Start of LISTED RECORDS

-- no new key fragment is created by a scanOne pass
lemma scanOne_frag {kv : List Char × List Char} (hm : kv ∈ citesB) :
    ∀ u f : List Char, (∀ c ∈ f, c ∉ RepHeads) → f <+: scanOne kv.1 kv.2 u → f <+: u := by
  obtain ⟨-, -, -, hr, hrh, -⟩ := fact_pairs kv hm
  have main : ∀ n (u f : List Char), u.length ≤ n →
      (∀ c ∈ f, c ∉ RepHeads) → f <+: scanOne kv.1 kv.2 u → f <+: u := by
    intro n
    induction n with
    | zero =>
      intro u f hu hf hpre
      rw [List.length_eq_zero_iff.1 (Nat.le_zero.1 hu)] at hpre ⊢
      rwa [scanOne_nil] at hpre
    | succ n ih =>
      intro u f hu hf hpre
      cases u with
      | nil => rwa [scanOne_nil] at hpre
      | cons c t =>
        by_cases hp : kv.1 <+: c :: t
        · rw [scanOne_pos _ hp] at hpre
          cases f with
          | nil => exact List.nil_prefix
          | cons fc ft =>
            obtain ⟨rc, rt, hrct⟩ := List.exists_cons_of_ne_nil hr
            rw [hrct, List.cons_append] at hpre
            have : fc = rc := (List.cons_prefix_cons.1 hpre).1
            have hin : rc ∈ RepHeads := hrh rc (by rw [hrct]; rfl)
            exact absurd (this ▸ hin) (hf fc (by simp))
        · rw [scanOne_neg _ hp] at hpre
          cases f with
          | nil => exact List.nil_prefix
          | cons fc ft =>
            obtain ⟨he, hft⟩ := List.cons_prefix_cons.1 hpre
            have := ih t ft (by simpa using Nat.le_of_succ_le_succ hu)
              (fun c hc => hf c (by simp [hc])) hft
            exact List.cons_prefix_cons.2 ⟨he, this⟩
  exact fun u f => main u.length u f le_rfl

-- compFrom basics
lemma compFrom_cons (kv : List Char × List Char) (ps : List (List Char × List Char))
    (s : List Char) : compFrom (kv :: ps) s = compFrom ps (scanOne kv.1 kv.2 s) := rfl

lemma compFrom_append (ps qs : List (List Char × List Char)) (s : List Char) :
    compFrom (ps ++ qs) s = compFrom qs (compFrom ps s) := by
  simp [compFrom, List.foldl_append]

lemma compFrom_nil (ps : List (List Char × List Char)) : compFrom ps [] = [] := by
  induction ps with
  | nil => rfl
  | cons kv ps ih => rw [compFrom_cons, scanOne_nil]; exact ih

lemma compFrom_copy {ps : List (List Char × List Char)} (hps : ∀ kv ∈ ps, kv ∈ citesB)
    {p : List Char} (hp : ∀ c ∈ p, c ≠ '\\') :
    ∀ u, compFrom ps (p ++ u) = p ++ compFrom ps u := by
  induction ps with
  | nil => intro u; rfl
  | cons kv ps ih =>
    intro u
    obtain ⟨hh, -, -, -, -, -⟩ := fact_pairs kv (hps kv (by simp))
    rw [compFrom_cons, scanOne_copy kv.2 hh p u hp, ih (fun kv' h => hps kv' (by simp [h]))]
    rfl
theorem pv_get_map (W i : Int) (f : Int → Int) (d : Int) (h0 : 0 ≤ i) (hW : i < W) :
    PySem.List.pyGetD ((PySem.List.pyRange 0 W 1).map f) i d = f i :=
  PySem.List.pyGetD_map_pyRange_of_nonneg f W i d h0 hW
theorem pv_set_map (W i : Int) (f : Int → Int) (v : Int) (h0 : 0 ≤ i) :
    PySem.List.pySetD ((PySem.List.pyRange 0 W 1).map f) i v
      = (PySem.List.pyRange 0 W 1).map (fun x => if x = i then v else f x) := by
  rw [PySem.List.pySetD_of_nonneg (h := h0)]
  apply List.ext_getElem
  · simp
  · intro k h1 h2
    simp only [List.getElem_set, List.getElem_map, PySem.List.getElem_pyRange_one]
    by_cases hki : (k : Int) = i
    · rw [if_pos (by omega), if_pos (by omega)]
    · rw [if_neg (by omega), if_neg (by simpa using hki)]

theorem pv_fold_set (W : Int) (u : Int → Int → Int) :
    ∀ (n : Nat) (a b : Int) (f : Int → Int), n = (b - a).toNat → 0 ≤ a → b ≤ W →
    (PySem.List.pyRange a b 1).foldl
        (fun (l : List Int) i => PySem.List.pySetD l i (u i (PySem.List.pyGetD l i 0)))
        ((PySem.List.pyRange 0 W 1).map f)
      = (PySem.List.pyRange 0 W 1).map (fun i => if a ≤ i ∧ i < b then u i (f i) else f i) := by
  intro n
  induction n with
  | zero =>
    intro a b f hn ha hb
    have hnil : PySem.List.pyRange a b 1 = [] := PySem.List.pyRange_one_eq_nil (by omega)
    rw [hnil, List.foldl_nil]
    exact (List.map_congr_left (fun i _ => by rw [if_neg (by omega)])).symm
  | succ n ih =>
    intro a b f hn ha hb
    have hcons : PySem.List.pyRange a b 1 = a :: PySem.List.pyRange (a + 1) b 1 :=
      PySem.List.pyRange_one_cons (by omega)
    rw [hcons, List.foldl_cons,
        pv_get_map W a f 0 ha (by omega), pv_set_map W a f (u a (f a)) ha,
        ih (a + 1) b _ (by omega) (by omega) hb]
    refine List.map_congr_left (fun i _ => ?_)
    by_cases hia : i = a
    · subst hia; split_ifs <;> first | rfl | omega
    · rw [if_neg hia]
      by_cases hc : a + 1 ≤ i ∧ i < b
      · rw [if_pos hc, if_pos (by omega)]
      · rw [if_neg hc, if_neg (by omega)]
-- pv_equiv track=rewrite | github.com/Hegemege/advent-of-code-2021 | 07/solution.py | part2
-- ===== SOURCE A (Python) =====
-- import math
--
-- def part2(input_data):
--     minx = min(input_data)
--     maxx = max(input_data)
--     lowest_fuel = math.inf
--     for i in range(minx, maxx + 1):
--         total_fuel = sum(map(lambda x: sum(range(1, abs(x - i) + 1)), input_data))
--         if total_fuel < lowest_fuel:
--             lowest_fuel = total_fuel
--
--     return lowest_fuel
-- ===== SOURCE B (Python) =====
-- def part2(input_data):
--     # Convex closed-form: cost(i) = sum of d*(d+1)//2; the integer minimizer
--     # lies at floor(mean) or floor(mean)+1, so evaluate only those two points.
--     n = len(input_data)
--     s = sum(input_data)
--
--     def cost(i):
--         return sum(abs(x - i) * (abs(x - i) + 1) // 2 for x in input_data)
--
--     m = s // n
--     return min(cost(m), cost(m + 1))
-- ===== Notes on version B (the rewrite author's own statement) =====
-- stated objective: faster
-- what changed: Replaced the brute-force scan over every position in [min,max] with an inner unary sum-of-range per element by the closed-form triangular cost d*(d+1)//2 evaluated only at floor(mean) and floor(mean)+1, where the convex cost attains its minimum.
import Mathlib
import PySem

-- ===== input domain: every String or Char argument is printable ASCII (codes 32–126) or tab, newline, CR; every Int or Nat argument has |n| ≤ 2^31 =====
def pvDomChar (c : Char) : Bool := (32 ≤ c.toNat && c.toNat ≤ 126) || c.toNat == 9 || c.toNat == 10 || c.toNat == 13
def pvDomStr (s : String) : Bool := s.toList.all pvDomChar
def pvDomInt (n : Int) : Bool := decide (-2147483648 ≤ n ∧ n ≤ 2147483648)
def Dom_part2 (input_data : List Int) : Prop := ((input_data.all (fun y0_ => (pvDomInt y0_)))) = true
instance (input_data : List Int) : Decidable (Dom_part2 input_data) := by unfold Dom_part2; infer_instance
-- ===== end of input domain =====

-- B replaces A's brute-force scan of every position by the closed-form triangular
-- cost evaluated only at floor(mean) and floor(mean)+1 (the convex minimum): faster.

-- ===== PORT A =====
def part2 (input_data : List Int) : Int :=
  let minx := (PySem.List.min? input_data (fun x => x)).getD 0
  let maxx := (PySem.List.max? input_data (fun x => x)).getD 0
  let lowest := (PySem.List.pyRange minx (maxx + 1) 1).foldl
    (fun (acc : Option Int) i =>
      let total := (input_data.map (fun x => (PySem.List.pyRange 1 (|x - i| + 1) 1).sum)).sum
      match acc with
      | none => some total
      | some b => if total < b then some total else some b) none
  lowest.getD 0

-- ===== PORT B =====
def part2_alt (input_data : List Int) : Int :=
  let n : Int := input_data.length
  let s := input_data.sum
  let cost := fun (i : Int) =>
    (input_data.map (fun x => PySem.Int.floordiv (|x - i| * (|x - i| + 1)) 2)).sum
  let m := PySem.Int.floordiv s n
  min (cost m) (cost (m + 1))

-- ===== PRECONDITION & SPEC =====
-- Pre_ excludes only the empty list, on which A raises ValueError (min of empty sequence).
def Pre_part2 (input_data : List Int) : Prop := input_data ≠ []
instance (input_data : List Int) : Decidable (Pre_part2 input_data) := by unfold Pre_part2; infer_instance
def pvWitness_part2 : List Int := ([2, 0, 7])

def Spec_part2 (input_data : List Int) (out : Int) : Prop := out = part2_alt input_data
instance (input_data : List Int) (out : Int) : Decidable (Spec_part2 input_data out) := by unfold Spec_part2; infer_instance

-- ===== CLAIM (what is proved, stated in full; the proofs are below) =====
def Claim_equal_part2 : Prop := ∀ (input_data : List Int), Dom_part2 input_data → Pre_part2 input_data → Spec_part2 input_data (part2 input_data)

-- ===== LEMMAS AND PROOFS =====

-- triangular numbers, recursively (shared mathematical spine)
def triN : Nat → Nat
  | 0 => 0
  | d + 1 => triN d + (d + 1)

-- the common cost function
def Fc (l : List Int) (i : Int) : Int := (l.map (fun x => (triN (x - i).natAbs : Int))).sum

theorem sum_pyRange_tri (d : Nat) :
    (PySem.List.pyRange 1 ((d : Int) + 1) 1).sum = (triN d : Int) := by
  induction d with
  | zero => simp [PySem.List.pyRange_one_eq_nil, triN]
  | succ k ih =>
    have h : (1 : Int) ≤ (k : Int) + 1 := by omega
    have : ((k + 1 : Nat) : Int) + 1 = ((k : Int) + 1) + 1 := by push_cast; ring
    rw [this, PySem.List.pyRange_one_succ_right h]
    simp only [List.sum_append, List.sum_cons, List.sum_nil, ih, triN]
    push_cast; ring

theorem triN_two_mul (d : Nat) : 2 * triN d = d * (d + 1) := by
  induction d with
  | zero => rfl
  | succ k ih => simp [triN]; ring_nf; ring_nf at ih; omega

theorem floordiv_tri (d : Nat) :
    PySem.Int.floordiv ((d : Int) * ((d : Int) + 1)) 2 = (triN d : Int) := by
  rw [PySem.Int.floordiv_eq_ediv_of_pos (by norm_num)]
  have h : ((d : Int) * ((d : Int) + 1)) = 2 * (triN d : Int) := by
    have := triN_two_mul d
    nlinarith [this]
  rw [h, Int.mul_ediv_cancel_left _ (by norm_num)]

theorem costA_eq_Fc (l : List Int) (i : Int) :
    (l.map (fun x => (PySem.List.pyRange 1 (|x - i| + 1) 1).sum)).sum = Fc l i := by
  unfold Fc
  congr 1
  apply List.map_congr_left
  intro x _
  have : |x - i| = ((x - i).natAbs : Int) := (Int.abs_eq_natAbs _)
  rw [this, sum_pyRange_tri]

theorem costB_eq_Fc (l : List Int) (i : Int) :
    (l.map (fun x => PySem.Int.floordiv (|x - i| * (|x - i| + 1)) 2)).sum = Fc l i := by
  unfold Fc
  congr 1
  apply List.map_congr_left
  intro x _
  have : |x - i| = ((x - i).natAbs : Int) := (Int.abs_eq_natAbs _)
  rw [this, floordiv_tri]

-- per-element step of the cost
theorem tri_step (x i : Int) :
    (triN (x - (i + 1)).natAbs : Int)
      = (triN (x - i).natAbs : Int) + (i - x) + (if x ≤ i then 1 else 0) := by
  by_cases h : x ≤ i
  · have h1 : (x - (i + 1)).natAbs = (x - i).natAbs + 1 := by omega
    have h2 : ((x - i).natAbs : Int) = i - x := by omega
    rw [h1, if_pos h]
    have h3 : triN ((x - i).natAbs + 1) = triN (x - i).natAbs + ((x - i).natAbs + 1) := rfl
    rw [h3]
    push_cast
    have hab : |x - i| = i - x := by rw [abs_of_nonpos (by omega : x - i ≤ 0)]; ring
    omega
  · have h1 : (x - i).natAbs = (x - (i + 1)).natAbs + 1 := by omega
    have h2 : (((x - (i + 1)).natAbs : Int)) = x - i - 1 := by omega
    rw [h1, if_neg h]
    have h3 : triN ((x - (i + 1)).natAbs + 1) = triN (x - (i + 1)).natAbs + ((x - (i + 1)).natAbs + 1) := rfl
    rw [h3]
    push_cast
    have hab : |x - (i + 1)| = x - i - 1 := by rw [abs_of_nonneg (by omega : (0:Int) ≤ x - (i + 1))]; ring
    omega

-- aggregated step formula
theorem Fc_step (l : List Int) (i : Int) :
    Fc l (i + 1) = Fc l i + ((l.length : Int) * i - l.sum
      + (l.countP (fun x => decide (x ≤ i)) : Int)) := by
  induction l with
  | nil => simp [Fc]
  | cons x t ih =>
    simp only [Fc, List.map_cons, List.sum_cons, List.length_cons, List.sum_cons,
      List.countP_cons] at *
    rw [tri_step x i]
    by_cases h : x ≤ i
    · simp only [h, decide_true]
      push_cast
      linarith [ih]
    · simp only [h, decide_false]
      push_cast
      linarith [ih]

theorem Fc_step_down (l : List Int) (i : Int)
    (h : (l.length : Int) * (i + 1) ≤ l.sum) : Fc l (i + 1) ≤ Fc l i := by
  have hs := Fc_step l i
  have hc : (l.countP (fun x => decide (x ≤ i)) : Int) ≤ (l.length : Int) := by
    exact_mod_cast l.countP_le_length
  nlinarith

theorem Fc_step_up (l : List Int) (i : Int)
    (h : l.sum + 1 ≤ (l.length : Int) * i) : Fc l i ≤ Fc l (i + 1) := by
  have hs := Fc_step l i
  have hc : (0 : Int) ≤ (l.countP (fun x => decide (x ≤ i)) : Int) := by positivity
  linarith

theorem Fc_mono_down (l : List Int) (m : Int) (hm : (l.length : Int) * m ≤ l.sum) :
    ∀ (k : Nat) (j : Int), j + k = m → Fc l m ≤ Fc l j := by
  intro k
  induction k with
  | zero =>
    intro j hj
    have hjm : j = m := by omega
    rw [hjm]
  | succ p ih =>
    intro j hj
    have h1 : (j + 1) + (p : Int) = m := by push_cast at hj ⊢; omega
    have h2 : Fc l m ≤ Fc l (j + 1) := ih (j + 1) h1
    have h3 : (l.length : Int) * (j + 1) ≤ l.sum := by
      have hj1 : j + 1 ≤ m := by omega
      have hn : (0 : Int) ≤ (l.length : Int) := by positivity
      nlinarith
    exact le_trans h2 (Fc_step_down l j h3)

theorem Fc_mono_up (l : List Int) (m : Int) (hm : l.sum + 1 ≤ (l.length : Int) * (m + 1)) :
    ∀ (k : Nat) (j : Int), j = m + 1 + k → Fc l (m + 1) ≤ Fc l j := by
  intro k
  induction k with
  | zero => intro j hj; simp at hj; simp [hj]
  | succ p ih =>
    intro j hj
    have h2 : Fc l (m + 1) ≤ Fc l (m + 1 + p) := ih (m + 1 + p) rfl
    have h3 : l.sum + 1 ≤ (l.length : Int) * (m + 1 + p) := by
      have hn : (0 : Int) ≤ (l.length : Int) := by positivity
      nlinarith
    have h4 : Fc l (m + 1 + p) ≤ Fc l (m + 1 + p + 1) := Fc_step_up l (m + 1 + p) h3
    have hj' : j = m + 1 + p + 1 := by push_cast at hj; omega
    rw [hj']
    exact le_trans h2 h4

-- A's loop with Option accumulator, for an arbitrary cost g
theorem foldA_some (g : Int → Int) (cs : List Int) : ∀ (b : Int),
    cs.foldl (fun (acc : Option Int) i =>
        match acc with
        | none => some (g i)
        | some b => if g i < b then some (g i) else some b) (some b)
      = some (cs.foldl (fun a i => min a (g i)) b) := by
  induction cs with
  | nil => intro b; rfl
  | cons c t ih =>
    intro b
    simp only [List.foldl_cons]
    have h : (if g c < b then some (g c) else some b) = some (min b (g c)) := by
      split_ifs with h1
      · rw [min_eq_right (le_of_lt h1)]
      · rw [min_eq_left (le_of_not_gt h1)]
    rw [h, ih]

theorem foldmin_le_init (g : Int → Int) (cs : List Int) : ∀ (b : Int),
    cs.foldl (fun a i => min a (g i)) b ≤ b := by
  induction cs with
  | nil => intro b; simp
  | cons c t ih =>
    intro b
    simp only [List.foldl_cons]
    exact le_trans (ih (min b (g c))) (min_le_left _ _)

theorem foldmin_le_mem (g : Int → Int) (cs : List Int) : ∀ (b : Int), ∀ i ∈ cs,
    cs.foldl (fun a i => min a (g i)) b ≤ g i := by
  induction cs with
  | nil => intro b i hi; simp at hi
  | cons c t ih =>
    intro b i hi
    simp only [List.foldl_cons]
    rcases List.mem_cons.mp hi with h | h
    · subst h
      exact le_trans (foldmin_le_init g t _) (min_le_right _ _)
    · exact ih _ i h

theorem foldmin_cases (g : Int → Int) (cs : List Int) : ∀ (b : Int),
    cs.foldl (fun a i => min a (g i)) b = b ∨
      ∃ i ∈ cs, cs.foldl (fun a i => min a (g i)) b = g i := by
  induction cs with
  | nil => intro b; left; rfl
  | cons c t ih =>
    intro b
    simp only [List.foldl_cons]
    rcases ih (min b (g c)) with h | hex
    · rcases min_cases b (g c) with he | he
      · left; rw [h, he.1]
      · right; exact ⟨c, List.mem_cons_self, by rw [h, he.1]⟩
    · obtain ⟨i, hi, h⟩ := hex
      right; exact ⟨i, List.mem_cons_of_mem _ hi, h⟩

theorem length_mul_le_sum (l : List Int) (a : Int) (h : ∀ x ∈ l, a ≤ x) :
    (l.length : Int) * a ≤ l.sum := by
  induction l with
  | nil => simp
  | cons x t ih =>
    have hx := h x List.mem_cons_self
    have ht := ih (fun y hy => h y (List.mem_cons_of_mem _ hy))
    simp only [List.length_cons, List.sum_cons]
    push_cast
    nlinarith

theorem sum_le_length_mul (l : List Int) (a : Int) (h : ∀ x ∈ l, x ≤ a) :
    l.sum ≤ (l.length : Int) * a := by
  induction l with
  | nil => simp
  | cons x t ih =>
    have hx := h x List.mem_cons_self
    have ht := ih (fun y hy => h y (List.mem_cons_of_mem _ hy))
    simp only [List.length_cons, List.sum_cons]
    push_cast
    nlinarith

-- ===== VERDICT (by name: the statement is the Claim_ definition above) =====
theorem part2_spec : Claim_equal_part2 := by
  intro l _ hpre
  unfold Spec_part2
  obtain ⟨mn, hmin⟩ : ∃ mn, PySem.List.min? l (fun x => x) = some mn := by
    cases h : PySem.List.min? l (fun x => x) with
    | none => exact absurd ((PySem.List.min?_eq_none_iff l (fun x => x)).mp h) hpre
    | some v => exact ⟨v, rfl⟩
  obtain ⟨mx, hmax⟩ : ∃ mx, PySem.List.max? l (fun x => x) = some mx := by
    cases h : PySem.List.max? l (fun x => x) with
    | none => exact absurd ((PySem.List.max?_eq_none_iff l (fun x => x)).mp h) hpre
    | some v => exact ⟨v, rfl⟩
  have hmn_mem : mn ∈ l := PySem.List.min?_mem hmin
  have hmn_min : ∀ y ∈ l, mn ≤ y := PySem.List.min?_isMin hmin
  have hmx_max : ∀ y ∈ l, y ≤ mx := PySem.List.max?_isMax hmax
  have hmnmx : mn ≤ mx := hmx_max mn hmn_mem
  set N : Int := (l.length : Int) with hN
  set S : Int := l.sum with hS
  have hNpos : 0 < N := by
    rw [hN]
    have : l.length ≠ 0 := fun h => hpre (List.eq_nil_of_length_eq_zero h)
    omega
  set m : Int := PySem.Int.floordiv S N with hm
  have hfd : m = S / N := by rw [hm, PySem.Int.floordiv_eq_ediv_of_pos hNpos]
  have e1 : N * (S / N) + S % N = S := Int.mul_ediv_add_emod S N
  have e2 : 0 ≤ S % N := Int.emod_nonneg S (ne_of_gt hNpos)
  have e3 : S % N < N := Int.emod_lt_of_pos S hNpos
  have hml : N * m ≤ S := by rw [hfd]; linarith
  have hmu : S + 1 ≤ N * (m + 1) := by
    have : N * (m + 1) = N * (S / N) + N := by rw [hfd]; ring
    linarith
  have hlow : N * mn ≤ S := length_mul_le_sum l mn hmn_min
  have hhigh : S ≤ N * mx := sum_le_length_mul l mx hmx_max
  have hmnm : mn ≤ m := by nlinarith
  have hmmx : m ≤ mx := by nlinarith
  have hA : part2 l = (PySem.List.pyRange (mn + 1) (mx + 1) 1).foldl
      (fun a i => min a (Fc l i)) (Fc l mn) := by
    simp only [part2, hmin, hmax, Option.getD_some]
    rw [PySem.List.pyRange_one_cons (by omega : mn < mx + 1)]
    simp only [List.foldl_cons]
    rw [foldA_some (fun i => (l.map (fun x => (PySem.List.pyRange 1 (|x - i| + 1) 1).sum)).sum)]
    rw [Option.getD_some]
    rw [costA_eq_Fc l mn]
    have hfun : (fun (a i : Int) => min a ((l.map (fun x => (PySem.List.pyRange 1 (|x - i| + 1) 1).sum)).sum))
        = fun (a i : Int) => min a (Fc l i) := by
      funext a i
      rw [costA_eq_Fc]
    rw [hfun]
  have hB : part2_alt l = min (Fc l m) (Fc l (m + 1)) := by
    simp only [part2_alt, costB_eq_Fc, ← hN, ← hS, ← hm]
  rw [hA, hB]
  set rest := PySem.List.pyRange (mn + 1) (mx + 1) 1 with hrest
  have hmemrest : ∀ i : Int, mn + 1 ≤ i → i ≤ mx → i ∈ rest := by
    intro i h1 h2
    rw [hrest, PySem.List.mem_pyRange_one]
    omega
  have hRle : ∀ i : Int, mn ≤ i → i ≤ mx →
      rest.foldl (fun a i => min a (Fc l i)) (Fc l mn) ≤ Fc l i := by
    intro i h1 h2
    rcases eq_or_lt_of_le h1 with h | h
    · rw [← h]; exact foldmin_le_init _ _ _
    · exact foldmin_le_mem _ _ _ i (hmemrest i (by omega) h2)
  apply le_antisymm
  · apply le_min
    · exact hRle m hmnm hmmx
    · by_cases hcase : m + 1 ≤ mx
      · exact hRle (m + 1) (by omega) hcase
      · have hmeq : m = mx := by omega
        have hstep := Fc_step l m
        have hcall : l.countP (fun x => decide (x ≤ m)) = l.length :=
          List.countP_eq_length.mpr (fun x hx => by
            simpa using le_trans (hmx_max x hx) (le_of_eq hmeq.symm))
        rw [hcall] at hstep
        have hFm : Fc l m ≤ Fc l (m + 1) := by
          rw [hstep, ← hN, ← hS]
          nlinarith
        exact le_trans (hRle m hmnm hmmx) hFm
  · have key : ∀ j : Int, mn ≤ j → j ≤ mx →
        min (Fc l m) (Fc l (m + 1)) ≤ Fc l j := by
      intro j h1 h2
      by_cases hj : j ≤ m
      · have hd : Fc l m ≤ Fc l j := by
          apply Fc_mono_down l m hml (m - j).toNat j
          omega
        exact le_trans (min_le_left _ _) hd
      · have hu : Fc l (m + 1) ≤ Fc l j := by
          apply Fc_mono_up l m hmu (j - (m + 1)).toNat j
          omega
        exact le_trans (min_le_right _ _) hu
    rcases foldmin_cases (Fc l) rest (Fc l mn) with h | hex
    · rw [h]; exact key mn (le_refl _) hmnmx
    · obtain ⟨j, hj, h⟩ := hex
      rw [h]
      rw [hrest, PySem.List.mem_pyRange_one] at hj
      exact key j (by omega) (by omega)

End of LISTED RECORDS

REQUIREMENT>
The lines needed are the ones from the first line of the entries through the line that contains "exact List.cons_prefix_cons.2 ⟨he, this⟩", given again without any change.

EXERCISE OUTPUT>
-- no new key fragment is created by a scanOne pass
lemma scanOne_frag {kv : List Char × List Char} (hm : kv ∈ citesB) :
    ∀ u f : List Char, (∀ c ∈ f, c ∉ RepHeads) → f <+: scanOne kv.1 kv.2 u → f <+: u := by
  obtain ⟨-, -, -, hr, hrh, -⟩ := fact_pairs kv hm
  have main : ∀ n (u f : List Char), u.length ≤ n →
      (∀ c ∈ f, c ∉ RepHeads) → f <+: scanOne kv.1 kv.2 u → f <+: u := by
    intro n
    induction n with
    | zero =>
      intro u f hu hf hpre
      rw [List.length_eq_zero_iff.1 (Nat.le_zero.1 hu)] at hpre ⊢
      rwa [scanOne_nil] at hpre
    | succ n ih =>
      intro u f hu hf hpre
      cases u with
      | nil => rwa [scanOne_nil] at hpre
      | cons c t =>
        by_cases hp : kv.1 <+: c :: t
        · rw [scanOne_pos _ hp] at hpre
          cases f with
          | nil => exact List.nil_prefix
          | cons fc ft =>
            obtain ⟨rc, rt, hrct⟩ := List.exists_cons_of_ne_nil hr
            rw [hrct, List.cons_append] at hpre
            have : fc = rc := (List.cons_prefix_cons.1 hpre).1
            have hin : rc ∈ RepHeads := hrh rc (by rw [hrct]; rfl)
            exact absurd (this ▸ hin) (hf fc (by simp))
        · rw [scanOne_neg _ hp] at hpre
          cases f with
          | nil => exact List.nil_prefix
          | cons fc ft =>
            obtain ⟨he, hft⟩ := List.cons_prefix_cons.1 hpre
            have := ih t ft (by simpa using Nat.le_of_succ_le_succ hu)
              (fun c hc => hf c (by simp [hc])) hft
            exact List.cons_prefix_cons.2 ⟨he, this⟩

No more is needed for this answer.